Nick Heath (anytime I say anything it comes back and bites me):D:D:D

Nope. I see it as good risk management and never suggested that we were too good or clever either - just careful and ensure a good look out is kept..

I have been unlucky enough to catch bits of an old trawl - twice almost a year to the day between them and in the same area and watch!

Just trying to make the point that IMHO actual foulings are less likely to occur than are being suggested even when the risk is increased by working in known potting areas and during dark hours too. As far as I am aware the other Skipper hasn't managed to pick one up either.

Not sure what years MBM is taking its figures from but if 2010, then 289 launches out of their 8713 launches it equates to less than 3.32%.

As an aside we don't have prop cutters as there is no room to fit them so its not even a case that we just didn't know we had caught something.

W.
 
I'm not sure the 'good lookout' high and mighty stance is one to take here... Also pointing out the 'avoid' known areas either... I often find myself around the East Anglian Coast where we have literally thousands of these thisngs, some well marked, but mostly not.

Oddly what about 'recommended Yacht Tracks which moves leisure traffic around the busy Harwich VTS area...literally strewn with little black bottles, and small floats, some of which, particularly in the Deben area, have drift nets strewn between them..

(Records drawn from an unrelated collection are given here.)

-- pv_equiv track=rewrite | github.com/EasyFree-Project/EasyFree-Backend | SERVER/EasyFree/predict_region.py | _feature_vector
-- ===== SOURCE A (Python) =====
-- def _feature_vector(key_terms, tokens):
--     feature_vec = []
--
--     for term in key_terms:
--         if term in tokens:
--             feature_vec.append(1)
--         else:
--             feature_vec.append(0)
--
--     return feature_vec
-- ===== SOURCE B (Python) =====
-- def _feature_vector(key_terms, tokens):
--     positions = {}
--     for i, term in enumerate(key_terms):
--         positions.setdefault(term, []).append(i)
--     feature_vec = [0] * len(key_terms)
--     for tok in tokens:
--         for i in positions.get(tok, ()):
--             feature_vec[i] = 1
--     return feature_vec
-- ===== Notes on version B (the rewrite author's own statement) =====
-- stated objective: faster
-- what changed: Instead of scanning the whole tokens list once per key term, B builds a dict from each key term to its positions and does one hash-indexed pass over tokens scattering 1s into a pre-zeroed vector.
import Mathlib
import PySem

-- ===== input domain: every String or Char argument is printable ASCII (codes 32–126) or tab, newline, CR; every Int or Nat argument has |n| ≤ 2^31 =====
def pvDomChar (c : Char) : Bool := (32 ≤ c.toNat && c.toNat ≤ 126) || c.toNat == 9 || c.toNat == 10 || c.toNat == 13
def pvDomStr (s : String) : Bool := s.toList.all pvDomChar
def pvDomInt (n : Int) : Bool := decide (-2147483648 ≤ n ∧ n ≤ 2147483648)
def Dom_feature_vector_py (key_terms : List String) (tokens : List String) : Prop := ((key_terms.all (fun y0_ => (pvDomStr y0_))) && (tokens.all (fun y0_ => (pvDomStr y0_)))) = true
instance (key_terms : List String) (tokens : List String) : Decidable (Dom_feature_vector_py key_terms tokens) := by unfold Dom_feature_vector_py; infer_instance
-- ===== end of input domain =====

-- B replaces A's per-term scan of tokens by a positions dict built once over key_terms and a single
-- scatter pass over tokens into a pre-zeroed vector (alternative decomposition, same result).


-- ===== PORT A =====
-- for term in key_terms: append 1 if term in tokens else 0
def feature_vector_py (key_terms : List String) (tokens : List String) : List Int :=
  key_terms.foldl (fun feature_vec term =>
    if tokens.contains term then feature_vec ++ [1] else feature_vec ++ [0]) []

-- ===== PORT B =====
-- positions: dict term -> list of its indices in key_terms ('for i, term in enumerate(key_terms)'
-- ported via zipIdx; the index is a Nat because enumerate yields only nonnegative indices, so this is exact);
-- then feature_vec = [0]*len(key_terms), and one pass over tokens setting feature_vec[i] = 1
-- (each i is in range, so List.set is exactly Python's in-range assignment).
def feature_vector_py_alt (key_terms : List String) (tokens : List String) : List Int :=
  let positions : PySem.Dict String (List Nat) :=
    key_terms.zipIdx.foldl (fun d p => d.modify p.1 [] (· ++ [p.2])) PySem.Dict.empty
  let feature_vec : List Int := List.replicate key_terms.length 0
  tokens.foldl (fun v tok => (positions.getD tok []).foldl (fun v i => v.set i 1) v) feature_vec

-- ===== PRECONDITION & SPEC =====
def Spec_feature_vector_py (key_terms : List String) (tokens : List String) (out : List Int) : Prop := out = feature_vector_py_alt key_terms tokens
instance (key_terms : List String) (tokens : List String) (out : List Int) : Decidable (Spec_feature_vector_py key_terms tokens out) := by unfold Spec_feature_vector_py; infer_instance

-- ===== CLAIM (what is proved, stated in full; the proofs are below) =====
def Claim_equal_feature_vector_py : Prop := ∀ (key_terms : List String) (tokens : List String), Dom_feature_vector_py key_terms tokens → Spec_feature_vector_py key_terms tokens (feature_vector_py key_terms tokens)

-- ===== LEMMAS AND PROOFS =====

-- A's appending loop is a map.
theorem featA_eq_map (key_terms tokens : List String) :
    feature_vector_py key_terms tokens
      = key_terms.map (fun term => if tokens.contains term then (1 : Int) else 0) := by
  unfold feature_vector_py
  suffices h : ∀ (l : List String) (acc : List Int),
      l.foldl (fun fv term => if tokens.contains term then fv ++ [1] else fv ++ [0]) acc
        = acc ++ l.map (fun term => if tokens.contains term then (1 : Int) else 0) by
    simpa using h key_terms []
  intro l
  induction l with
  | nil => simp
  | cons x xs ih =>
    intro acc
    rw [List.foldl_cons, ih, List.map_cons]
    by_cases h : x ∈ tokens <;> simp [h]

-- Membership in the positions dict characterises "key_terms[i] = t".
theorem mem_positions (key_terms : List String) (t : String) (i : Nat) :
    i ∈ (key_terms.zipIdx.foldl (fun d p => d.modify p.1 [] (· ++ [p.2]))
          (PySem.Dict.empty : PySem.Dict String (List Nat))).getD t []
      ↔ key_terms[i]? = some t := by
  rw [PySem.Dict.getD_foldl_modify_append]
  simp only [PySem.Dict.getD_empty, List.nil_append, List.mem_map, List.mem_filter]
  constructor
  · rintro ⟨⟨a, j⟩, ⟨hmem, heq⟩, rfl⟩
    simp only [beq_iff_eq] at heq
    subst heq
    exact List.mem_zipIdx_iff_getElem?.mp hmem
  · intro h
    exact ⟨(t, i), ⟨List.mem_zipIdx_iff_getElem?.mpr h, by simp⟩, rfl⟩

-- Setting index x to 1 does not change an entry read through a constant-1 map.
theorem map_one_set (v : List Int) (x j : Nat) :
    ((v.set x (1 : Int))[j]?).map (fun _ => (1 : Int)) = (v[j]?).map (fun _ => (1 : Int)) := by
  rw [List.getElem?_set]
  split_ifs with h1 h2
  · subst h1
    simp [h2]
  · subst h1
    simp [List.getElem?_eq_none_iff.mpr (Nat.le_of_not_lt h2)]
  · rfl

-- The inner scatter loop, entrywise.
theorem inner_scatter (is : List Nat) (v : List Int) (j : Nat) :
    (is.foldl (fun v i => v.set i (1 : Int)) v)[j]?
      = if j ∈ is then v[j]?.map (fun _ => (1 : Int)) else v[j]? := by
  induction is generalizing v with
  | nil => simp
  | cons x xs ih =>
    rw [List.foldl_cons, ih]
    by_cases hx : j ∈ xs
    · rw [if_pos hx, if_pos (List.mem_cons.mpr (Or.inr hx)), map_one_set]
    · rw [if_neg hx]
      by_cases hj : j = x
      · subst hj
        rw [if_pos (List.mem_cons.mpr (Or.inl rfl)), List.getElem?_set, if_pos rfl]
        by_cases h : j < v.length
        · simp [h]
        · rw [if_neg h, List.getElem?_eq_none_iff.mpr (Nat.le_of_not_lt h)]
          rfl
      · rw [if_neg (by simp [hj, hx]), List.getElem?_set, if_neg (fun hh => hj hh.symm)]

-- The outer scatter loop, entrywise.
theorem outer_scatter (tokens : List String) (g : String → List Nat) (v : List Int) (j : Nat) :
    (tokens.foldl (fun v tok => (g tok).foldl (fun v i => v.set i (1 : Int)) v) v)[j]?
      = if ∃ tok ∈ tokens, j ∈ g tok then v[j]?.map (fun _ => (1 : Int)) else v[j]? := by
  induction tokens generalizing v with
  | nil => simp
  | cons x xs ih =>
    rw [List.foldl_cons, ih, inner_scatter]
    by_cases h1 : j ∈ g x
    · rw [if_pos (show ∃ tok ∈ x :: xs, j ∈ g tok from ⟨x, by simp, h1⟩)]
      by_cases h2 : ∃ tok ∈ xs, j ∈ g tok
      · rw [if_pos h2]
        cases v[j]? <;> simp [h1]
      · rw [if_neg h2, if_pos h1]
    · rw [if_neg h1]
      by_cases h2 : ∃ tok ∈ xs, j ∈ g tok
      · obtain ⟨t, ht, hjt⟩ := h2
        rw [if_pos (show ∃ tok ∈ xs, j ∈ g tok from ⟨t, ht, hjt⟩),
          if_pos (show ∃ tok ∈ x :: xs, j ∈ g tok from ⟨t, by simp [ht], hjt⟩)]
      · rw [if_neg h2, if_neg]
        rintro ⟨t, ht, hjt⟩
        rcases List.mem_cons.mp ht with rfl | ht'
        · exact h1 hjt
        · exact h2 ⟨t, ht', hjt⟩

theorem featB_getElem? (key_terms tokens : List String) (j : Nat) :
    (feature_vector_py_alt key_terms tokens)[j]?
      = if h : j < key_terms.length then
          some (if tokens.contains key_terms[j] then (1 : Int) else 0)
        else none := by
  unfold feature_vector_py_alt
  rw [outer_scatter]
  by_cases hj : j < key_terms.length
  · have hrep : (List.replicate key_terms.length (0 : Int))[j]? = some 0 :=
      List.getElem?_eq_some_iff.mpr ⟨by simpa using hj, List.getElem_replicate ..⟩
    by_cases hc : tokens.contains key_terms[j]
    · have hmem : key_terms[j]'hj ∈ tokens := by simpa using hc
      have hex : ∃ tok ∈ tokens, j ∈ (key_terms.zipIdx.foldl
            (fun d p => d.modify p.1 [] (· ++ [p.2]))
            (PySem.Dict.empty : PySem.Dict String (List Nat))).getD tok [] :=
        ⟨key_terms[j]'hj, hmem,
          (mem_positions key_terms _ j).mpr (List.getElem?_eq_some_iff.mpr ⟨hj, rfl⟩)⟩
      rw [if_pos hex, hrep, dif_pos hj, if_pos hc]
      rfl
    · have hex : ¬ ∃ tok ∈ tokens, j ∈ (key_terms.zipIdx.foldl
          (fun d p => d.modify p.1 [] (· ++ [p.2]))
          (PySem.Dict.empty : PySem.Dict String (List Nat))).getD tok [] := by
        rintro ⟨t, ht, hjt⟩
        have h' := (mem_positions key_terms t j).mp hjt
        have hv : key_terms[j] = t := (List.getElem?_eq_some_iff.mp h').2
        exact hc (by simpa [hv] using List.contains_iff_mem.mpr ht)
      rw [if_neg hex, hrep, dif_pos hj, if_neg hc]
  · have hrep : (List.replicate key_terms.length (0 : Int))[j]? = none :=
      List.getElem?_eq_none_iff.mpr (by simpa using Nat.le_of_not_lt hj)
    rw [dif_neg hj]
    split_ifs <;> simp [hrep]

-- ===== VERDICT (by name: the statement is the Claim_ definition above) =====
theorem feature_vector_py_spec : Claim_equal_feature_vector_py := by
  intro key_terms tokens _
  unfold Spec_feature_vector_py
  apply List.ext_getElem?
  intro j
  rw [featA_eq_map, featB_getElem?]
  by_cases hj : j < key_terms.length
  · simp [hj]
  · simp [hj]
lemma edA_eq (w1 w2 : List Char) : edit_distance_A w1 w2 = EDfull w1 w2 := by
  have hcell : ∀ i j, i ≤ w1.length → j ≤ w2.length →
      (fun (dp : List (List Int)) (i j : Int) =>
        if i = 0 then j
        else if j = 0 then i
        else if PySem.List.pyGetD w1 (i - 1) ' ' = PySem.List.pyGetD w2 (j - 1) ' ' then
          pvGet2 dp (i - 1) (j - 1)
        else 1 + min (pvGet2 dp (i - 1) j) (min (pvGet2 dp i (j - 1)) (pvGet2 dp (i - 1) (j - 1))))
        (pvW (Eed w1 w2) w1.length w2.length i j) ((i : Nat) : Int) ((j : Nat) : Int)
      = Eed w1 w2 i j := by
    intro i j hi hj
    simp only
    rcases i with _ | i'
    · rw [if_pos (by norm_num), Eed_zero]
    · rcases j with _ | j'
      · rw [if_neg (by omega), if_pos (by norm_num), Eed]
        push_cast; ring
      · have e1 : ((i' + 1 : Nat) : Int) - 1 = ((i' : Nat) : Int) := by push_cast; ring
        have e2 : ((j' + 1 : Nat) : Int) - 1 = ((j' : Nat) : Int) := by push_cast; ring
        rw [if_neg (by omega), if_neg (by omega), e1, e2,
          PySem.List.pyGetD_natCast, PySem.List.pyGetD_natCast,
          pvGet2_W_prev _ _ _ _ _ i' (j' + 1) (by omega) (by omega) (by omega),
          pvGet2_W_cur _ _ _ _ _ j' (by omega) (by omega) (by omega),
          pvGet2_W_prev _ _ _ _ _ i' j' (by omega) (by omega) (by omega),
          Eed]
  unfold edit_distance_A
  dsimp only
  have hb1 : ((w1.length : Int) + 1) = ((w1.length + 1 : Nat) : Int) := by push_cast; ring
  have hb2 : ((w2.length : Int) + 1) = ((w2.length + 1 : Nat) : Int) := by push_cast; ring
  simp only [hb1, hb2]
  rw [pv_dp0 (Eed w1 w2) w1.length w2.length]
  have h := pv_matrix_fold (Eed w1 w2) w1.length w2.length
    (fun dp i j =>
        if i = 0 then j
        else if j = 0 then i
        else if PySem.List.pyGetD w1 (i - 1) ' ' = PySem.List.pyGetD w2 (j - 1) ' ' then
          pvGet2 dp (i - 1) (j - 1)
        else 1 + min (pvGet2 dp (i - 1) j) (min (pvGet2 dp i (j - 1)) (pvGet2 dp (i - 1) (j - 1))))
    hcell
  beta_reduce at h
  rw [h, pvGet2_W_prev _ _ _ _ _ w1.length w2.length (by omega) le_rfl le_rfl]
  rfl

lemma sentA_eq (sent1 sent2 : String) :
    sentence_alignment_cost sent1 sent2
      = Esent (PySem.Chars.splitOn sent1.toList [' ']) (PySem.Chars.splitOn sent2.toList [' '])
          (PySem.Chars.splitOn sent2.toList [' ']).length
          (PySem.Chars.splitOn sent1.toList [' ']).length := by
  set ws1 := PySem.Chars.splitOn sent1.toList [' '] with hws1
  set ws2 := PySem.Chars.splitOn sent2.toList [' '] with hws2
  have hcell : ∀ i j, i ≤ ws2.length → j ≤ ws1.length →
      (fun (dp : List (List Int)) (i j : Int) =>
        if i = 0 ∧ j = 0 then 0
        else if i = 0 then
          pvGet2 dp i (j - 1) + ((PySem.List.pyGetD ws1 (j - 1) []).length : Int)
        else if j = 0 then
          pvGet2 dp (i - 1) j + ((PySem.List.pyGetD ws2 (i - 1) []).length : Int)
        else
          min (pvGet2 dp (i - 1) (j - 1) +
              edit_distance_A (PySem.List.pyGetD ws2 (i - 1) []) (PySem.List.pyGetD ws1 (j - 1) []))
            (min (pvGet2 dp (i - 1) j + ((PySem.List.pyGetD ws2 (i - 1) []).length : Int))
                 (pvGet2 dp i (j - 1) + ((PySem.List.pyGetD ws1 (j - 1) []).length : Int))))
        (pvW (Esent ws1 ws2) ws2.length ws1.length i j) ((i : Nat) : Int) ((j : Nat) : Int)
      = Esent ws1 ws2 i j := by
    intro i j hi hj
    simp only
    rcases i with _ | i'
    · rcases j with _ | j'
      · rw [if_pos (by norm_num), Esent]
      · have e2 : ((j' + 1 : Nat) : Int) - 1 = ((j' : Nat) : Int) := by push_cast; ring
        rw [if_neg (by push_cast; omega), if_pos (by norm_num), e2,
          PySem.List.pyGetD_natCast,
          pvGet2_W_cur _ _ _ _ _ j' (by omega) (by omega) (by omega), Esent]
    · rcases j with _ | j'
      · have e1 : ((i' + 1 : Nat) : Int) - 1 = ((i' : Nat) : Int) := by push_cast; ring
        rw [if_neg (by push_cast; omega), if_neg (by push_cast; omega), if_pos (by norm_num), e1,
          PySem.List.pyGetD_natCast,
          pvGet2_W_prev _ _ _ _ _ i' 0 (by omega) (by omega) (by omega), Esent]
      · have e1 : ((i' + 1 : Nat) : Int) - 1 = ((i' : Nat) : Int) := by push_cast; ring
        have e2 : ((j' + 1 : Nat) : Int) - 1 = ((j' : Nat) : Int) := by push_cast; ring
        rw [if_neg (by push_cast; omega), if_neg (by push_cast; omega), if_neg (by push_cast; omega),
          e1, e2, PySem.List.pyGetD_natCast, PySem.List.pyGetD_natCast,
          pvGet2_W_prev _ _ _ _ _ i' (j' + 1) (by omega) (by omega) (by omega),
          pvGet2_W_cur _ _ _ _ _ j' (by omega) (by omega) (by omega),
          pvGet2_W_prev _ _ _ _ _ i' j' (by omega) (by omega) (by omega),
          edA_eq, Esent]
  unfold sentence_alignment_cost
  rw [← hws1, ← hws2]
  dsimp only
  have hb1 : ((ws2.length : Int) + 1) = ((ws2.length + 1 : Nat) : Int) := by push_cast; ring
  have hb2 : ((ws1.length : Int) + 1) = ((ws1.length + 1 : Nat) : Int) := by push_cast; ring
  simp only [hb1, hb2]
  rw [pv_dp0 (Esent ws1 ws2) ws2.length ws1.length]
  have h := pv_matrix_fold (Esent ws1 ws2) ws2.length ws1.length
    (fun dp i j =>
        if i = 0 ∧ j = 0 then 0
        else if i = 0 then
          pvGet2 dp i (j - 1) + ((PySem.List.pyGetD ws1 (j - 1) []).length : Int)
        else if j = 0 then
          pvGet2 dp (i - 1) j + ((PySem.List.pyGetD ws2 (i - 1) []).length : Int)
        else
          min (pvGet2 dp (i - 1) (j - 1) +
              edit_distance_A (PySem.List.pyGetD ws2 (i - 1) []) (PySem.List.pyGetD ws1 (j - 1) []))
            (min (pvGet2 dp (i - 1) j + ((PySem.List.pyGetD ws2 (i - 1) []).length : Int))
                 (pvGet2 dp i (j - 1) + ((PySem.List.pyGetD ws1 (j - 1) []).length : Int))))
    hcell
  beta_reduce at h
  rw [h, pvGet2_W_prev _ _ _ _ _ ws2.length ws1.length (by omega) le_rfl le_rfl]

-- ===== B-side: the memoized recursions compute Eed / Esent =====
-- cache invariant: every stored value is the spec value of its (nonnegative) key pair
def pvGoodE (w1 w2 : List Char) (d : PySem.Dict (Int × Int) Int) : Prop :=
  ∀ (i j : Nat) (v : Int), d.get? (((i : Nat) : Int), ((j : Nat) : Int)) = some v → v = Eed w1 w2 i j

def pvGoodS (ws1 ws2 : List (List Char)) (d : PySem.Dict (Int × Int) Int) : Prop :=
  ∀ (i j : Nat) (v : Int), d.get? (((i : Nat) : Int), ((j : Nat) : Int)) = some v → v = Esent ws1 ws2 i j

lemma pvGoodE_insert (w1 w2 : List Char) (d : PySem.Dict (Int × Int) Int)
    (hd : pvGoodE w1 w2 d) (i j : Nat) (v : Int) (hv : v = Eed w1 w2 i j) :
    pvGoodE w1 w2 (d.insert (((i : Nat) : Int), ((j : Nat) : Int)) v) := by
  intro i' j' v' h
  rw [PySem.Dict.get?_insert] at h
  split_ifs at h with hk
  · have h1 : i' = i ∧ j' = j := by
      constructor <;> [have := congrArg Prod.fst hk; have := congrArg Prod.snd hk] <;>
        simp at this <;> omega
    obtain ⟨rfl, rfl⟩ := h1
    cases h; exact hv
  · exact hd i' j' v' h

lemma pvGoodS_insert (ws1 ws2 : List (List Char)) (d : PySem.Dict (Int × Int) Int)
    (hd : pvGoodS ws1 ws2 d) (i j : Nat) (v : Int) (hv : v = Esent ws1 ws2 i j) :
    pvGoodS ws1 ws2 (d.insert (((i : Nat) : Int), ((j : Nat) : Int)) v) := by
  intro i' j' v' h
  rw [PySem.Dict.get?_insert] at h
  split_ifs at h with hk
  · have h1 : i' = i ∧ j' = j := by
      constructor <;> [have := congrArg Prod.fst hk; have := congrArg Prod.snd hk] <;>
        simp at this <;> omega
    obtain ⟨rfl, rfl⟩ := h1
    cases h; exact hv
  · exact hd i' j' v' h

lemma edGo_good (w1 w2 : List Char) :
    ∀ (n i j : Nat), i + j ≤ n → ∀ (d : PySem.Dict (Int × Int) Int), pvGoodE w1 w2 d →
      (edGo w1 w2 i j d).1 = Eed w1 w2 i j ∧ pvGoodE w1 w2 (edGo w1 w2 i j d).2 := by
  intro n
  induction n with
  | zero =>
      intro i j hij d hd
      obtain ⟨rfl, rfl⟩ : i = 0 ∧ j = 0 := by omega
      rw [edGo, Eed]
      exact ⟨rfl, hd⟩
  | succ k ih =>
      intro i j hij d hd
      rcases i with _ | i'
      · rw [edGo, Eed]; exact ⟨rfl, hd⟩
      · rcases j with _ | j'
        · rw [edGo, Eed]
          exact ⟨rfl, hd⟩
        · rw [edGo]
          rcases hlook : d.get? (((i' : Int) + 1), ((j' : Int) + 1)) with _ | v
          · simp only
            by_cases hc : PySem.List.pyGetD w1 ((i' : Int)) ' ' = PySem.List.pyGetD w2 ((j' : Int)) ' '
            · rw [if_pos hc]
              obtain ⟨h1, h2⟩ := ih i' j' (by omega) d hd
              have hcc : w1.getD i' ' ' = w2.getD j' ' ' := by
                rwa [PySem.List.pyGetD_natCast, PySem.List.pyGetD_natCast] at hc
              have hval : (edGo w1 w2 i' j' d).1 = Eed w1 w2 (i' + 1) (j' + 1) := by
                rw [h1, Eed, if_pos hcc]
              refine ⟨hval, ?_⟩
              have := pvGoodE_insert w1 w2 (edGo w1 w2 i' j' d).2 h2 (i' + 1) (j' + 1)
                (edGo w1 w2 i' j' d).1 (by rw [hval])
              simpa [Nat.cast_add, Nat.cast_one] using this
            · rw [if_neg hc]
              have hcc : ¬ (w1.getD i' ' ' = w2.getD j' ' ') := by
                rwa [PySem.List.pyGetD_natCast, PySem.List.pyGetD_natCast] at hc
              obtain ⟨h11, h12⟩ := ih i' (j' + 1) (by omega) d hd
              obtain ⟨h21, h22⟩ := ih (i' + 1) j' (by omega) _ h12
              obtain ⟨h31, h32⟩ := ih i' j' (by omega) _ h22
              simp only
              set v1 := (edGo w1 w2 i' (j' + 1) d).1
              set v2 := (edGo w1 w2 (i' + 1) j' (edGo w1 w2 i' (j' + 1) d).2).1
              set v3 := (edGo w1 w2 i' j' (edGo w1 w2 (i' + 1) j' (edGo w1 w2 i' (j' + 1) d).2).2).1
              have hval : 1 + min v1 (min v2 v3) = Eed w1 w2 (i' + 1) (j' + 1) := by
                rw [h11, h21, h31, Eed, if_neg hcc]
              refine ⟨hval, ?_⟩
              have := pvGoodE_insert w1 w2 _ h32 (i' + 1) (j' + 1) _ hval
              simpa [Nat.cast_add, Nat.cast_one] using this
          · simp only
            have hkey : (((i' : Int) + 1), ((j' : Int) + 1))
                = ((((i' + 1 : Nat)) : Int), (((j' + 1 : Nat)) : Int)) := by push_cast; rfl
            refine ⟨hd (i' + 1) (j' + 1) v (by rw [← hkey]; exact hlook), hd⟩

lemma edB_eq (w1 w2 : List Char) : edit_distance_B w1 w2 = EDfull w1 w2 := by
  unfold edit_distance_B EDfull
  exact (edGo_good w1 w2 (w1.length + w2.length) w1.length w2.length le_rfl
    PySem.Dict.empty (fun i j v h => by simp [PySem.Dict.get?_empty] at h)).1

I too have never snagged one, but I wouldn't say it was so much due to a good lookout as much as good luck, as I've also been in and out of these waters for years commercially and believe me, if these nets and pots can bring a 146m vessel to a halt and force it to return to Parkeston Quay and require removal by specialist divers ..... as it did when I worked with DFDS some years ago (Now you would think that 46500 hp would be enough to break this stuff wouldn't you)... then it is evident that there is literally no care or consideration by these fishermen for anyone else except their own pockets!